The major psychoactive constituent of Cannabis sativa,
delta(9)-tetrahydrocannabinol (delta(9)-THC), and endogenous
cannabinoid ligands, such as
anandamide, signal through
G-protein-coupled
cannabinoid receptors localised to regions of the brain associated with important neurological processes. Signalling is mostly inhibitory and suggests a role for
cannabinoids as therapeutic agents in
CNS disease where inhibition of
neurotransmitter release would be beneficial. Anecdotal evidence suggests that patients with disorders such as
multiple sclerosis smoke cannabis to relieve disease-related symptoms.
Cannabinoids can alleviate
tremor and spasticity in animal models of
multiple sclerosis, and clinical trials of the use of these compounds for these symptoms are in progress. The
cannabinoid nabilone is currently licensed for use as an
antiemetic agent in
chemotherapy-induced
emesis. Evidence suggests that
cannabinoids may prove useful in
Parkinson's disease by inhibiting the excitotoxic
neurotransmitter glutamate and counteracting oxidative damage to dopaminergic neurons.
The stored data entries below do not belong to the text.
-- pv_equiv track=rewrite | github.com/shusheng123/shell_code | history_utils.py | filter_prefix_cmds
-- ===== SOURCE A (Python) =====
-- def filter_prefix_cmds(cmds, min_len=8):
--     # 先按长度降序排列
--     cmds = sorted([c for c in cmds if len(c) >= min_len], key=lambda x: -len(x))
--     result = []
--     for i, cmd in enumerate(cmds):
--         is_prefix = False
--         for j, other in enumerate(cmds):
--             if i != j and other.startswith(cmd):
--                 is_prefix = True
--                 break
--         if not is_prefix:
--             result.append(cmd)
--     return result
-- ===== SOURCE B (Python) =====
-- def filter_prefix_cmds(cmds, min_len=8):
--     pool = sorted([c for c in cmds if len(c) >= min_len], key=lambda x: -len(x))
--     counts = {}
--     for c in pool:
--         counts[c] = counts.get(c, 0) + 1
--     proper_prefixes = set()
--     for c in pool:
--         for k in range(len(c)):
--             proper_prefixes.add(c[:k])
--     return [c for c in pool if counts[c] == 1 and c not in proper_prefixes]
-- ===== Notes on version B (the rewrite author's own statement) =====
-- stated objective: alternative
-- what changed: Replaces the quadratic all-pairs startswith scan by a multiplicity dict plus a hash set of all proper prefixes built in one pass, then a single filter over the sorted pool.
import Mathlib
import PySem

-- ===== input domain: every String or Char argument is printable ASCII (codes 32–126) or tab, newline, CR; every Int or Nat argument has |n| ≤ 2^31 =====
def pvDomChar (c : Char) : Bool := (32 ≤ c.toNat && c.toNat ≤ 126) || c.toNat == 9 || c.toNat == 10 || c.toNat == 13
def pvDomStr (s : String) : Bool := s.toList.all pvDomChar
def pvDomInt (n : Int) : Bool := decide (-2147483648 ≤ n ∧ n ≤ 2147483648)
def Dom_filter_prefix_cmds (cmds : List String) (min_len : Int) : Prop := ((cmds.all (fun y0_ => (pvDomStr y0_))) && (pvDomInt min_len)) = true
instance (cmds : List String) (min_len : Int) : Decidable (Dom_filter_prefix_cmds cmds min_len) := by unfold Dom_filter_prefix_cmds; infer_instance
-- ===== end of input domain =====

-- B replaces A's all-pairs startswith scan by a multiplicity dict plus a hash set of all proper prefixes, built in one pass, then a single filter (alternative algorithm, same observable result).

-- ===== PORT A =====
def filter_prefix_cmds (cmds : List String) (min_len : Int) : List String :=
  let cmds' := PySem.List.sorted (cmds.filter (fun c => decide (min_len ≤ PySem.Str.len c))) (fun x => -(PySem.Str.len x)) false
  (PySem.List.enumerate cmds' 0).foldl (fun result p =>
    let is_prefix := (PySem.List.enumerate cmds' 0).any (fun q => (p.1 != q.1) && PySem.Str.startswith q.2 p.2)
    if !is_prefix then result ++ [p.2] else result) []

-- ===== PORT B =====
def filter_prefix_cmds_alt (cmds : List String) (min_len : Int) : List String :=
  let pool := PySem.List.sorted (cmds.filter (fun c => decide (min_len ≤ PySem.Str.len c))) (fun x => -(PySem.Str.len x)) false
  let counts : PySem.Dict String Int := pool.foldl (fun d c => d.modify c 0 (· + 1)) PySem.Dict.empty
  let prefixes : PySem.Set String := pool.foldl (fun s c =>
      (PySem.List.pyRange 0 (PySem.Str.len c) 1).foldl (fun s k => PySem.Set.add s (PySem.Str.slice c none (some k))) s)
    PySem.Set.empty
  pool.filter (fun c => (counts.getD c 0 == 1) && !(PySem.Set.contains prefixes c))

-- ===== PRECONDITION & SPEC =====
def Spec_filter_prefix_cmds (cmds : List String) (min_len : Int) (out : List String) : Prop := out = filter_prefix_cmds_alt cmds min_len
instance (cmds : List String) (min_len : Int) (out : List String) : Decidable (Spec_filter_prefix_cmds cmds min_len out) := by unfold Spec_filter_prefix_cmds; infer_instance

-- ===== CLAIM (what is proved, stated in full; the proofs are below) =====
def Claim_equal_filter_prefix_cmds : Prop := ∀ (cmds : List String) (min_len : Int), Dom_filter_prefix_cmds cmds min_len → Spec_filter_prefix_cmds cmds min_len (filter_prefix_cmds cmds min_len)

-- ===== LEMMAS AND PROOFS =====

-- "c is a proper prefix of some element of L"
def pvProper (L : List String) (c : String) : Prop := ∃ t ∈ L, c.toList <+: t.toList ∧ c ≠ t

-- membership in B's prefix set
theorem pv_mem_prefixes (L : List String) (s0 : PySem.Set String) (c : String) :
    c ∈ L.foldl (fun s t =>
        (PySem.List.pyRange 0 (PySem.Str.len t) 1).foldl (fun s k => PySem.Set.add s (PySem.Str.slice t none (some k))) s) s0
      ↔ c ∈ s0 ∨ ∃ t ∈ L, ∃ k, k ∈ PySem.List.pyRange 0 (PySem.Str.len t) 1 ∧ c = PySem.Str.slice t none (some k) := by
  induction L generalizing s0 with
  | nil => simp
  | cons t L ih =>
    simp only [List.foldl_cons, ih, PySem.Set.mem_foldl_add]
    constructor
    · rintro (⟨h | ⟨k, hk, rfl⟩⟩ | ⟨u, hu, k, hk, rfl⟩)
      · exact Or.inl h
      · exact Or.inr ⟨t, by simp, k, hk, rfl⟩
      · exact Or.inr ⟨u, by simp [hu], k, hk, rfl⟩
    · rintro (h | ⟨u, hu, k, hk, rfl⟩)
      · exact Or.inl (Or.inl h)
      · rcases List.mem_cons.mp hu with rfl | hu
        · exact Or.inl (Or.inr ⟨k, hk, rfl⟩)
        · exact Or.inr ⟨u, hu, k, hk, rfl⟩

theorem pv_len_eq (s : String) : PySem.Str.len s = (s.toList.length : Int) := by
  simp [PySem.Str.len_eq]

-- a slice t[:k], 0 ≤ k < len t, is exactly a proper prefix of t
theorem pv_slice_iff_proper (t c : String) :
    (∃ k, k ∈ PySem.List.pyRange 0 (PySem.Str.len t) 1 ∧ c = PySem.Str.slice t none (some k))
      ↔ (c.toList <+: t.toList ∧ c ≠ t) := by
  constructor
  · rintro ⟨k, hk, rfl⟩
    rw [PySem.List.mem_pyRange_one, pv_len_eq] at hk
    obtain ⟨hk0, hklt⟩ := hk
    have htl : (PySem.Str.slice t none (some k)).toList = t.toList.take k.toNat := by
      rw [PySem.Str.toList_slice, PySem.Chars.slice_eq_listSlice, PySem.List.slice_to _ hk0]
    refine ⟨?_, ?_⟩
    · rw [htl]; exact List.take_prefix _ _
    · intro h
      have h2 : t.toList.take k.toNat = t.toList := by rw [← htl, h]
      have h3 := congrArg List.length h2
      rw [List.length_take] at h3
      omega
  · rintro ⟨hpre, hne⟩
    have hle := hpre.length_le
    have hlt : c.toList.length < t.toList.length := by
      rcases Nat.lt_or_ge c.toList.length t.toList.length with h | h
      · exact h
      · exact absurd (String.ext (hpre.eq_of_length (by omega))) hne
    refine ⟨(c.toList.length : Int), ?_, ?_⟩
    · rw [PySem.List.mem_pyRange_one, pv_len_eq]
      exact ⟨Int.natCast_nonneg _, by exact_mod_cast hlt⟩
    · apply String.ext
      rw [PySem.Str.toList_slice, PySem.Chars.slice_eq_listSlice,
        PySem.List.slice_to _ (Int.natCast_nonneg _), Int.toNat_natCast]
      exact List.prefix_iff_eq_take.mp hpre

-- L with the k-th element removed, as a permutation
theorem pv_perm_eraseIdx (L : List String) (k : Nat) (hk : k < L.length) :
    L.Perm (L[k] :: L.eraseIdx k) := by
  have h2 : L[k] :: L.drop (k + 1) = L.drop k := List.getElem_cons_drop hk
  rw [List.eraseIdx_eq_take_drop_succ]
  conv_lhs => rw [← List.take_append_drop k L, ← h2]
  exact List.perm_middle

-- the heart: A's "some OTHER index has cmd as a prefix" ↔ B's "duplicate or proper prefix"
theorem pv_other_iff (L : List String) (k : Nat) (hk : k < L.length) :
    (∃ j, ∃ hj : j < L.length, j ≠ k ∧ L[k].toList <+: L[j].toList)
      ↔ 2 ≤ List.count L[k] L ∨ pvProper L L[k] := by
  set c := L[k] with hc
  have hperm := pv_perm_eraseIdx L k hk
  have hcount : List.count c L = List.count c (L.eraseIdx k) + 1 := by
    rw [hperm.count_eq, List.count_cons_self]
  have hmemM : ∀ t : String, t ∈ L.eraseIdx k ↔ ∃ j, ∃ hj : j < L.length, j ≠ k ∧ L[j] = t := by
    intro t; exact List.mem_eraseIdx_iff_getElem
  constructor
  · rintro ⟨j, hj, hne, hpre⟩
    by_cases h : L[j] = c
    · left
      have hm : c ∈ L.eraseIdx k := (hmemM c).mpr ⟨j, hj, hne, h⟩
      have := List.count_pos_iff.mpr hm
      omega
    · right
      exact ⟨L[j], List.getElem_mem hj, hpre, fun he => h he.symm⟩
  · rintro (h | ⟨t, ht, hpre, hne⟩)
    · have hm : c ∈ L.eraseIdx k := List.count_pos_iff.mp (by omega)
      rcases (hmemM c).mp hm with ⟨j, hj, hne, he⟩
      exact ⟨j, hj, hne, by rw [he]⟩
    · have htM : t ∈ L.eraseIdx k := by
        rcases List.mem_cons.mp (hperm.mem_iff.mp ht) with rfl | h
        · exact absurd rfl hne.symm
        · exact h
      rcases (hmemM t).mp htM with ⟨j, hj, hne', he⟩
      exact ⟨j, hj, hne', by rw [he]; exact hpre⟩

-- filtering enumerate by an index predicate that agrees with a value predicate
theorem pv_filter_enum_map {α : Type} (xs : List α) (s : Int) (q : Int × α → Bool) (p : α → Bool)
    (h : ∀ k (hk : k < xs.length), q (s + (k : Int), xs[k]) = p xs[k]) :
    ((PySem.List.enumerate xs s).filter q).map (·.2) = xs.filter p := by
  induction xs generalizing s with
  | nil => simp [PySem.List.enumerate_nil]
  | cons x xs ih =>
    rw [PySem.List.enumerate_cons]
    have h0 := h 0 (by simp)
    simp only [Nat.cast_zero, add_zero, List.getElem_cons_zero] at h0
    have htail : ((PySem.List.enumerate xs (s + 1)).filter q).map (·.2) = xs.filter p := by
      apply ih
      intro k hk
      have := h (k + 1) (by simpa using Nat.succ_lt_succ hk)
      simpa [add_assoc, add_comm, add_left_comm] using this
    cases hp : p x <;> simp [h0, hp, htail]

-- the pointwise agreement of A's per-index test with B's per-value test, on the same list
theorem pv_pointwise (L : List String) (k : Nat) (hk : k < L.length) :
    (!((PySem.List.enumerate L 0).any (fun q => (((0 : Int) + (k : Int)) != q.1) && PySem.Str.startswith q.2 L[k])))
      = (((PySem.Dict.counter L).getD L[k] 0 == 1) && !(PySem.Set.contains
          (L.foldl (fun s t => (PySem.List.pyRange 0 (PySem.Str.len t) 1).foldl
            (fun s k => PySem.Set.add s (PySem.Str.slice t none (some k))) s) PySem.Set.empty) L[k])) := by
  have hany : ((PySem.List.enumerate L 0).any (fun q => (((0 : Int) + (k : Int)) != q.1) && PySem.Str.startswith q.2 L[k]) = true)
      ↔ (2 ≤ List.count L[k] L ∨ pvProper L L[k]) := by
    rw [← pv_other_iff L k hk, List.any_eq_true]
    constructor
    · rintro ⟨q, hq, hqt⟩
      rcases (PySem.List.mem_enumerate_iff L 0 q).mp hq with ⟨j, hj, rfl⟩
      simp only [Bool.and_eq_true, bne_iff_ne, ne_eq] at hqt
      refine ⟨j, hj, ?_, ?_⟩
      · intro he; exact hqt.1 (by rw [he])
      · exact (PySem.Chars.startswith_iff _ _).mp (by rw [← PySem.Str.startswith_eq]; exact hqt.2)
    · rintro ⟨j, hj, hne, hpre⟩
      refine ⟨((0 : Int) + (j : Int), L[j]), (PySem.List.mem_enumerate_iff L 0 _).mpr ⟨j, hj, rfl⟩, ?_⟩
      simp only [Bool.and_eq_true, bne_iff_ne, ne_eq]
      constructor
      · intro he
        have hkj : (k : Int) = (j : Int) := by omega
        exact hne (by exact_mod_cast hkj.symm)
      · rw [PySem.Str.startswith_eq]; exact (PySem.Chars.startswith_iff _ _).mpr hpre
  have hcnt : (((PySem.Dict.counter L).getD L[k] 0 == 1) = true) ↔ List.count L[k] L = 1 := by
    rw [PySem.Dict.getD_counter]
    constructor
    · intro h; have := beq_iff_eq.mp h; exact_mod_cast this
    · intro h; apply beq_iff_eq.mpr; exact_mod_cast h
  have hpref : (PySem.Set.contains
      (L.foldl (fun s t => (PySem.List.pyRange 0 (PySem.Str.len t) 1).foldl
        (fun s k => PySem.Set.add s (PySem.Str.slice t none (some k))) s) PySem.Set.empty) L[k] = true)
      ↔ pvProper L L[k] := by
    rw [PySem.Set.contains_iff, pv_mem_prefixes]
    constructor
    · rintro (h | ⟨t, ht, hke⟩)
      · simp [PySem.Set.empty] at h
      · exact ⟨t, ht, (pv_slice_iff_proper t L[k]).mp hke⟩
    · rintro ⟨t, ht, hp⟩
      exact Or.inr ⟨t, ht, (pv_slice_iff_proper t L[k]).mpr hp⟩
  have hpos : 1 ≤ List.count L[k] L := List.count_pos_iff.mpr (List.getElem_mem hk)
  by_cases hD : 2 ≤ List.count L[k] L ∨ pvProper L L[k]
  · have h1 : ((PySem.List.enumerate L 0).any (fun q => (((0 : Int) + (k : Int)) != q.1) && PySem.Str.startswith q.2 L[k])) = true := hany.mpr hD
    rw [h1, Bool.not_true]
    rcases hD with h | h
    · have hx : ((PySem.Dict.counter L).getD L[k] 0 == 1) = false := by
        rw [Bool.eq_false_iff]; intro hx; have := hcnt.mp hx; omega
      rw [hx, Bool.false_and]
    · have hy : (PySem.Set.contains _ L[k]) = true := hpref.mpr h
      rw [hy, Bool.not_true, Bool.and_false]
  · have hD' := not_or.mp hD
    have h1 : ((PySem.List.enumerate L 0).any (fun q => (((0 : Int) + (k : Int)) != q.1) && PySem.Str.startswith q.2 L[k])) = false := by
      rw [Bool.eq_false_iff]; intro h; exact hD (hany.mp h)
    have hc1 : ((PySem.Dict.counter L).getD L[k] 0 == 1) = true := hcnt.mpr (by omega)
    have hp1 : (PySem.Set.contains (L.foldl (fun s t => (PySem.List.pyRange 0 (PySem.Str.len t) 1).foldl
        (fun s k => PySem.Set.add s (PySem.Str.slice t none (some k))) s) PySem.Set.empty) L[k]) = false := by
      rw [Bool.eq_false_iff]; intro h; exact hD'.2 (hpref.mp h)
    rw [h1, Bool.not_false, hc1, hp1, Bool.not_false, Bool.true_and]

-- A's loop over one fixed list L equals B's filter over the same L
theorem pv_main (L : List String) :
    (PySem.List.enumerate L 0).foldl (fun result p =>
        if !((PySem.List.enumerate L 0).any fun q => p.1 != q.1 && PySem.Str.startswith q.2 p.2) then result ++ [p.2] else result) []
    = L.filter (fun c => (((PySem.Dict.counter L).getD c 0 == 1)) && !(PySem.Set.contains
        (L.foldl (fun s t => (PySem.List.pyRange 0 (PySem.Str.len t) 1).foldl
          (fun s k => PySem.Set.add s (PySem.Str.slice t none (some k))) s) PySem.Set.empty) c)) := by
  refine Eq.trans (PySem.List.foldl_append_if
      (fun p : Int × String => !((PySem.List.enumerate L 0).any fun q => p.1 != q.1 && PySem.Str.startswith q.2 p.2))
      (fun p => p.2) (PySem.List.enumerate L 0) []) (Eq.trans (List.nil_append _) ?_)
  exact pv_filter_enum_map L 0 _ _ (fun k hk => pv_pointwise L k hk)

-- ===== VERDICT (by name: the statement is the Claim_ definition above) =====
theorem filter_prefix_cmds_spec : Claim_equal_filter_prefix_cmds := by
  intro cmds min_len _
  show filter_prefix_cmds cmds min_len = filter_prefix_cmds_alt cmds min_len
  exact pv_main (PySem.List.sorted (cmds.filter (fun c => decide (min_len ≤ PySem.Str.len c))) (fun x => -(PySem.Str.len x)) false)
The inhibitory effect of
cannabinoids on
reactive oxygen species,
glutamate and tumour
necrosis factor suggests that they may be potent
neuroprotective agents.
Dexanabinol (HU-211), a synthetic
cannabinoid, is currently being assessed in clinical trials for
traumatic brain injury and
stroke. Animal models of mechanical, thermal and noxious
pain suggest that
cannabinoids may be effective
analgesics. Indeed, in clinical trials of postoperative and
cancer pain and
pain associated with
spinal cord injury,
cannabinoids have proven more effective than placebo but may be less effective than existing
therapies.
Dronabinol, a commercially available form of
delta(9)-THC, has been used successfully for increasing appetite in patients with
HIV wasting disease, and
cannabinoid receptor antagonists may reduce
obesity. Acute adverse effects following cannabis usage include sedation and anxiety. These effects are usually transient and may be less severe than those that occur with existing therapeutic agents. The use of nonpsychoactive
cannabinoids such as
cannabidiol and
dexanabinol may allow the dissociation of unwanted psychoactive effects from potential therapeutic benefits. The existence of other
cannabinoid receptors may provide novel therapeutic targets that are independent of CB(1) receptors (at which most currently available
cannabinoids act) and the development of compounds that are not associated with CB(1) receptor-mediated adverse effects. Further understanding of the most appropriate route of delivery and the pharmacokinetics of agents that act via the
endocannabinoid system may also reduce adverse effects and increase the efficacy of
cannabinoid treatment. This review highlights recent advances in understanding of the
endocannabinoid system and indicates CNS disorders that may benefit from the
therapeutic effects of
cannabinoid treatment. Where applicable, reference is made to ongoing clinical trials of
cannabinoids to alleviate symptoms of these disorders.